WITH THE PANDEMIC shutdown wreaking havoc on hundreds of businesses across Boston, city officials are stepping up to provide relief to one group of enterprises with a direct tie to municipal government.

Between businesses housed in city-owned buildings and those that operate on property owned by the Boston Planning & Development Agency, dozens of businesses pay rent to the city or to its development agency — and they are getting big breaks from their landlord.

City officials have suspended all rent payments from tenants in the Bruce C. Bolling Municipal Building in Roxbury, which houses the School Department administrative offices. These include Recreo Coffee, Dudley Café, the Soleil Restaurant, the Final Touch Boutique, Gallery Eye Care, and the Roxbury Innovation Center. Two food outlets that operate in City Hall got the same deal.

Boston Planning & Development Agency (BPDA) officials have also granted rent forgiveness to a number of businesses located entirely or in part on land owned by the quasi-public city development authority. The roster includes the Chart House restaurant ($80,625 in forgiven rent payments), CityView Trolley Tours ($71,950 in forgiven rent) and the New England Aquarium ($19,996 in forgiven rent). BPDA has also deferred the rent for a variety of other tenants, including the Ecco Beauty Hair Salon in Chinatown for April, May, and June ($6,180), with repayment to be spread over the six years remaining on the salon’s lease beginning in January 2021.

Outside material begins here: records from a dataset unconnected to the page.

lemma pvStep_keys (W : Nat) (k : Nat) (d : PySem.Dict String (List (List Int)))
    (j0 : Int) (c : Char) :
    (pvStep W (k : Int) d (j0, c)).keys = PySem.Set.add d.keys (pvKey c) := by
  by_cases hdc : d.contains (pvKey c) = true
  · rw [pvStep, if_pos hdc, PySem.Dict.keys_modify, PySem.Dict.keys_insert_of_contains _ _ hdc]
    have hmem : pvKey c ∈ d.keys := (PySem.Dict.contains_iff_mem_keys d (pvKey c)).mp hdc
    rw [PySem.Set.add, if_pos (by simp [PySem.Set.contains, hmem])]
  · rw [pvStep, if_neg hdc, PySem.Dict.keys_modify]
    rw [PySem.Dict.keys_insert_of_contains _ _ (by simp [PySem.Dict.contains_insert])]
    rw [PySem.Dict.keys_insert_of_not_contains _ _ (by simpa using hdc)]
    have hmem : pvKey c ∉ d.keys := fun hm =>
      absurd ((PySem.Dict.contains_iff_mem_keys d (pvKey c)).mpr hm) (by simpa using hdc)
    rw [PySem.Set.add, if_neg (by simp [PySem.Set.contains, hmem])]

lemma pvBase_length (d : PySem.Dict String (List (List Int))) (key : String) (W : Nat)
    (hlen : ∀ k, d.contains k = true → (d.getD k []).length = W) :
    (pvBase d key W).length = W := by
  by_cases h : d.contains key = true
  · simpa [pvBase, h] using hlen key h
  · simp [pvBase, h]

One prominent leaseholder catching a break from the city is the operator of the iconic Swan Boats, which draw thousands of visitors each summer to the lagoon in the Public Garden. Lyn Paget, whose family has operated the boats since the 1880s, has decided not to launch the pedal-powered fleet at all this year.

Paget persuaded the Boston Parks and Recreation Department to invoke the force majeure provision of her lease, which allows its terms to be voided in the event of extraordinary circumstances. The department agreed, relieving Paget of the $5,000 annual flat fee the city collects from the Swan Boats. (In normal times, the city also takes in in 2.75 percent of ticket sales plus 5 percent of souvenir sales.) 

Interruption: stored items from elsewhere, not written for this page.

-- pv_equiv track=rewrite | github.com/lucaslarcher/Framework_Analise_Saida_NS2 | NS-2_Script_Changer.py | getPoloAndNumber
-- ===== SOURCE A (Python) =====
-- numMachines4Polo = [30,20,47,50,30]
--
-- def getPoloAndNumber(index):#with a order index, return polo and machine number
--     poloAndMachine = []
--     sumPolo = 0
--     indexPolo = 0
--     for machines4Polo in numMachines4Polo:
--         sumPolo += machines4Polo
--         if(sumPolo > index):
--             poloAndMachine.append(indexPolo+1)
--             poloAndMachine.append(index - (sumPolo - machines4Polo)+1)
--             return poloAndMachine
--         indexPolo += 1
-- ===== SOURCE B (Python) =====
-- _PREFIX = [30, 50, 97, 147, 177]  # cumulative machine counts per polo
--
-- def getPoloAndNumber(index):
--     # binary search for first prefix entry strictly greater than index
--     lo, hi = 0, len(_PREFIX)
--     while lo < hi:
--         mid = (lo + hi) // 2
--         if _PREFIX[mid] <= index:
--             lo = mid + 1
--         else:
--             hi = mid
--     if lo == len(_PREFIX):
--         return None
--     return [lo + 1, index + 1 - (_PREFIX[lo - 1] if lo > 0 else 0)]
-- ===== Notes on version B (the rewrite author's own statement) =====
-- stated objective: alternative
-- what changed: Replaces the linear scan with running sums by a binary search (bisect_right style) over a precomputed prefix-sum table of cumulative machine counts.
import Mathlib
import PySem

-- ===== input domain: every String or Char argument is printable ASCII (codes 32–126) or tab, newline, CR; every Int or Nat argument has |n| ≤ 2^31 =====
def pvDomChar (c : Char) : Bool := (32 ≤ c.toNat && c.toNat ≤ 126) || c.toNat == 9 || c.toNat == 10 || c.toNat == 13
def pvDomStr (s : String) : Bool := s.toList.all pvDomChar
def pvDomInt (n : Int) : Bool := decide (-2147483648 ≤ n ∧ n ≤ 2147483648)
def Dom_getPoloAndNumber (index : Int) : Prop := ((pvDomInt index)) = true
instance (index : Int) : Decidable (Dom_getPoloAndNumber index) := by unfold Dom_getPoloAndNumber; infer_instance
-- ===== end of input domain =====

-- B replaces A's linear scan with running sums by a binary search over a precomputed prefix-sum table (alternative algorithm).

-- ===== PORT A =====
def numMachines4Polo : List Int := [30, 20, 47, 50, 30]

-- the for-loop of A, with early return, as structural recursion over the list
def goA (index : Int) : List Int → Int → Int → Option (List Int)
  | [], _, _ => none
  | m :: rest, sumPolo, indexPolo =>
    let s := sumPolo + m
    if s > index then some [indexPolo + 1, index - (s - m) + 1]
    else goA index rest s (indexPolo + 1)

def getPoloAndNumber (index : Int) : Option (List Int) :=
  goA index numMachines4Polo 0 0

-- ===== PORT B =====
def pvPrefix : List Int := [30, 50, 97, 147, 177]

-- Source B's hand-written binary search (bisect_right style), recursion on hi - lo
def bsR (index : Int) (lo hi : Nat) : Nat :=
  if h : lo < hi then
    let mid := (lo + hi) / 2
    if pvPrefix.getD mid 0 ≤ index then bsR index (mid + 1) hi
    else bsR index lo mid
  else lo
termination_by hi - lo
decreasing_by all_goals omega

def getPoloAndNumber_alt (index : Int) : Option (List Int) :=
  let lo := bsR index 0 pvPrefix.length
  if lo = pvPrefix.length then none
  else some [(lo : Int) + 1, index + 1 - (if lo > 0 then pvPrefix.getD (lo - 1) 0 else 0)]

-- ===== PRECONDITION & SPEC =====
def Spec_getPoloAndNumber (index : Int) (out : Option (List Int)) : Prop := out = getPoloAndNumber_alt index
instance (index : Int) (out : Option (List Int)) : Decidable (Spec_getPoloAndNumber index out) := by unfold Spec_getPoloAndNumber; infer_instance

-- ===== CLAIM (what is proved, stated in full; the proofs are below) =====
def Claim_equal_getPoloAndNumber : Prop := ∀ (index : Int), Dom_getPoloAndNumber index → Spec_getPoloAndNumber index (getPoloAndNumber index)

-- ===== LEMMAS AND PROOFS =====
theorem bsR_eval (index : Int) : bsR index 0 5 =
    (if index < 30 then 0 else if index < 50 then 1 else if index < 97 then 2
     else if index < 147 then 3 else if index < 177 then 4 else 5) := by
  rw [bsR.eq_def]
  norm_num [pvPrefix]
  split_ifs with h1 <;>
  · rw [bsR.eq_def]; norm_num [pvPrefix]
    split_ifs <;>
    · rw [bsR.eq_def]; norm_num [pvPrefix]
      try (split_ifs <;> (try rw [bsR.eq_def]) <;> norm_num <;> omega)
      try omega

-- ===== VERDICT (by name: the statement is the Claim_ definition above) =====
theorem getPoloAndNumber_spec : Claim_equal_getPoloAndNumber := by
  intro index _
  unfold Spec_getPoloAndNumber getPoloAndNumber getPoloAndNumber_alt
  have hlen : pvPrefix.length = 5 := by norm_num [pvPrefix]
  rw [hlen, bsR_eval]
  simp only [goA, numMachines4Polo, pvPrefix]
  norm_num
  split_ifs <;> norm_num <;> omega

Officials at the parks department also informed the 14 seasonal pushcart vendors who operate at 30 locations on the Boston Common that they don’t have to pay any rent for the last two weeks of June and the entire month of July, resulting in a savings of about $4,600 for each location.

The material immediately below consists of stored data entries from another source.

-- pv_equiv track=rewrite | github.com/MendelDebrabandere/ScriptingtalenUgent | Python/Reeks_04/WerkelijkheidEnFictie.py | codeer
-- ===== SOURCE A (Python) =====
-- def codeer_letter(*letters):
--     """
--     >>> codeer_letter('H')
--     'H'
--     >>> codeer_letter('e', 'H')
--     'l'
--     >>> codeer_letter('W', 'y')
--     'U'
--     """
--
--     som = sum(ord(letter.lower()) - ord('a') for letter in letters) % 26
--
--     checkchar = ord('A') if letters[0].isupper() else ord('a')
--     return chr(som + checkchar)
--
-- def codeer(s):
--     """
--     >>> codeer('Henry Walton Jones Jr.')
--     'Hlrep Uwlehb Wxbrw Ba.'
--     """
--
--     gecodeerd = []
--
--     previous_c = 'a'
--     for c in s:
--         if c.isalpha():
--             gecodeerd.append(codeer_letter(c, previous_c))
--             previous_c = c
--         else:
--             gecodeerd.append(c)
--
--     return ''.join(gecodeerd)
-- ===== SOURCE B (Python) =====
-- def codeer(s):
--     # extract-compute-reassemble: encode all letters in a separate pass, then rebuild
--     letters = [c for c in s if c.isalpha()]
--     prevs = ['a'] + letters[:-1]
--     enc = [chr((ord(c.lower()) - 97 + ord(p.lower()) - 97) % 26
--                + (65 if c.isupper() else 97))
--            for c, p in zip(letters, prevs)]
--     it = iter(enc)
--     return ''.join(next(it) if c.isalpha() else c for c in s)
-- ===== Notes on version B (the rewrite author's own statement) =====
-- stated objective: alternative
-- what changed: Replaced the stateful single scan (carrying previous_c) by an extract-compute-reassemble decomposition: filter out the letters, pair each with its original predecessor ('a' first), encode them all in one mapping pass, then rebuild the string drawing encoded letters from an iterator.
import Mathlib
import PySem

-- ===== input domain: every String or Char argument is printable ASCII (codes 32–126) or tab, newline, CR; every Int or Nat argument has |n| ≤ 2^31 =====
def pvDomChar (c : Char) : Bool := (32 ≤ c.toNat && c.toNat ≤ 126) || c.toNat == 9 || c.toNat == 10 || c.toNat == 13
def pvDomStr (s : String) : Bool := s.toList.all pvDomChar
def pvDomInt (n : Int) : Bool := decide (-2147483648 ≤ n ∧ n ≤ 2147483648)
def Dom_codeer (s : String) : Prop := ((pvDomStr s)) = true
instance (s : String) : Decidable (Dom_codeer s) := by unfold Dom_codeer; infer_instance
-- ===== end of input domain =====

-- B replaces A's stateful single scan by an extract-compute-reassemble multi-pass (alternative decomposition, same cost).

-- ===== PORT A =====
-- codeer_letter(c, prev): mod-26 sum of lowered letter offsets, case taken from c (exact on ASCII letters, the only arguments A passes)
def codeerLetter (c prev : Char) : Char :=
  Char.ofNat ((((PySem.Chars.lowerChar c).toNat - 97) + ((PySem.Chars.lowerChar prev).toNat - 97)) % 26
              + (if PySem.Chars.isupper c then 65 else 97))

-- A's loop: scan s carrying previous_c, encoding alpha chars, copying the rest
def codeerGo : List Char → Char → List Char
  | [], _ => []
  | c :: cs, prev =>
    if PySem.Chars.isalpha c then codeerLetter c prev :: codeerGo cs c
    else c :: codeerGo cs prev

def codeer (s : String) : String := String.ofList (codeerGo s.toList 'a')

-- ===== PORT B =====
-- pass 2 of Source B: zip letters with their predecessors ('a' first) and encode
def altEncode (letters : List Char) : List Char :=
  List.zipWith codeerLetter letters ('a' :: letters.dropLast)

-- pass 3 of Source B: rebuild the string, drawing encoded letters from the iterator list
def altRebuild : List Char → List Char → List Char
  | [], _ => []
  | c :: cs, es =>
    if PySem.Chars.isalpha c then
      match es with
      | e :: es' => e :: altRebuild cs es'
      | [] => altRebuild cs []
    else c :: altRebuild cs es

def codeer_alt (s : String) : String :=
  String.ofList (altRebuild s.toList (altEncode (s.toList.filter PySem.Chars.isalpha)))

-- ===== PRECONDITION & SPEC =====
def Spec_codeer (s : String) (out : String) : Prop := out = codeer_alt s
instance (s : String) (out : String) : Decidable (Spec_codeer s out) := by unfold Spec_codeer; infer_instance

-- ===== CLAIM (what is proved, stated in full; the proofs are below) =====
def Claim_equal_codeer : Prop := ∀ (s : String), Dom_codeer s → Spec_codeer s (codeer s)

-- ===== LEMMAS AND PROOFS =====
theorem codeer_main (l : List Char) (p : Char) :
    codeerGo l p
      = altRebuild l (List.zipWith codeerLetter (l.filter PySem.Chars.isalpha)
          (p :: (l.filter PySem.Chars.isalpha).dropLast)) := by
  induction l generalizing p with
  | nil => rfl
  | cons c cs ih =>
    by_cases h : PySem.Chars.isalpha c = true
    · rcases hF : cs.filter PySem.Chars.isalpha with _ | ⟨f, fs⟩
      · simp [codeerGo, altRebuild, h, hF, ih c]
      · have hd : (c :: f :: fs).dropLast = c :: (f :: fs).dropLast := rfl
        simp only [codeerGo, altRebuild, List.filter_cons, h, if_true, hF, hd, List.zipWith]
        rw [ih c, hF]; rfl
    · simp only [codeerGo, altRebuild, List.filter_cons, h, Bool.false_eq_true, if_false]
      rw [ih p]

-- ===== VERDICT (by name: the statement is the Claim_ definition above) =====
theorem codeer_spec : Claim_equal_codeer := by
  intro s _
  unfold Spec_codeer codeer codeer_alt altEncode
  exact congrArg String.ofList (codeer_main s.toList 'a')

Samantha Ormsby, a spokeswoman for Mayor Marty Walsh, said the decision to waive rent payments was in keeping with the mayor’s effort to support small entrepreneurs by “recognizing the financial impact on small businesses across every industry of the ongoing COVID-19 pandemic.”

City parks officials also granted a rent concession to the Earl of Sandwich restaurant chain, which runs a walk-up food stand out of a 1920s renovated stone building on the Common. They waived $12,500 of the company’s annual $50,000 rent, and deferred the remaining $37,500, which is to be paid in three equal installments of $12,500 in August, October, and December of this year. Normally, the $50,000 annual rent is paid in a lump sum.

The Earl of Sandwich chain had its sights set on securing a much better break from the city — in April, the company asked to have its entire $50,000 rent waived for 2020.

“To be candid, this pandemic has been a gut punch for us, with sales down 90 percent company-wide,” the chain’s corporate attorney, Jonathan Morris, wrote to Dorothy Baxter, the head of business operations for the parks department.

“We have had to lay off 70 percent of our hourly workforce [and] we have had steep pay cuts corporate-wide,” Morris wrote. He noted that the restaurant chain’s takeout and delivery numbers have essentially only covered the cost of labor. “With no cash reserves, this threatens the survivability of the company,” Morris told the city. “Right now we are depending on the kindness of strangers to help us weather this storm.”

The city’s financial kindness did not go beyond the initial $12,500 discount of the company’s seasonal rent, but the Earl did get something extra that was not in its lease. As part of an effort to pump up its poor revenue numbers on the Common, the company is being allowed to sell Bertucci’s pizza this year as part of a separate installation in the area where customers dine al fresco. Bertucci’s is part of the Earl of Sandwich’s corporate organization.

The company headquarters did not respond to inquiries asking if it had sought help from the federal pandemic-related financial assistance programs funded by Congress.

The Earl of Sandwich, which touts having “The World’s Greatest Hot Sandwich,” has been struggling to survive at its Boston Common location — a converted men’s “comfort station” — since it first opened in 2013. In those seven years, the operation has lost a total of $1.5 million, according to 2019 financial records it recently submitted to the city as a requirement of its 15-year lease, with no profitable year during that span.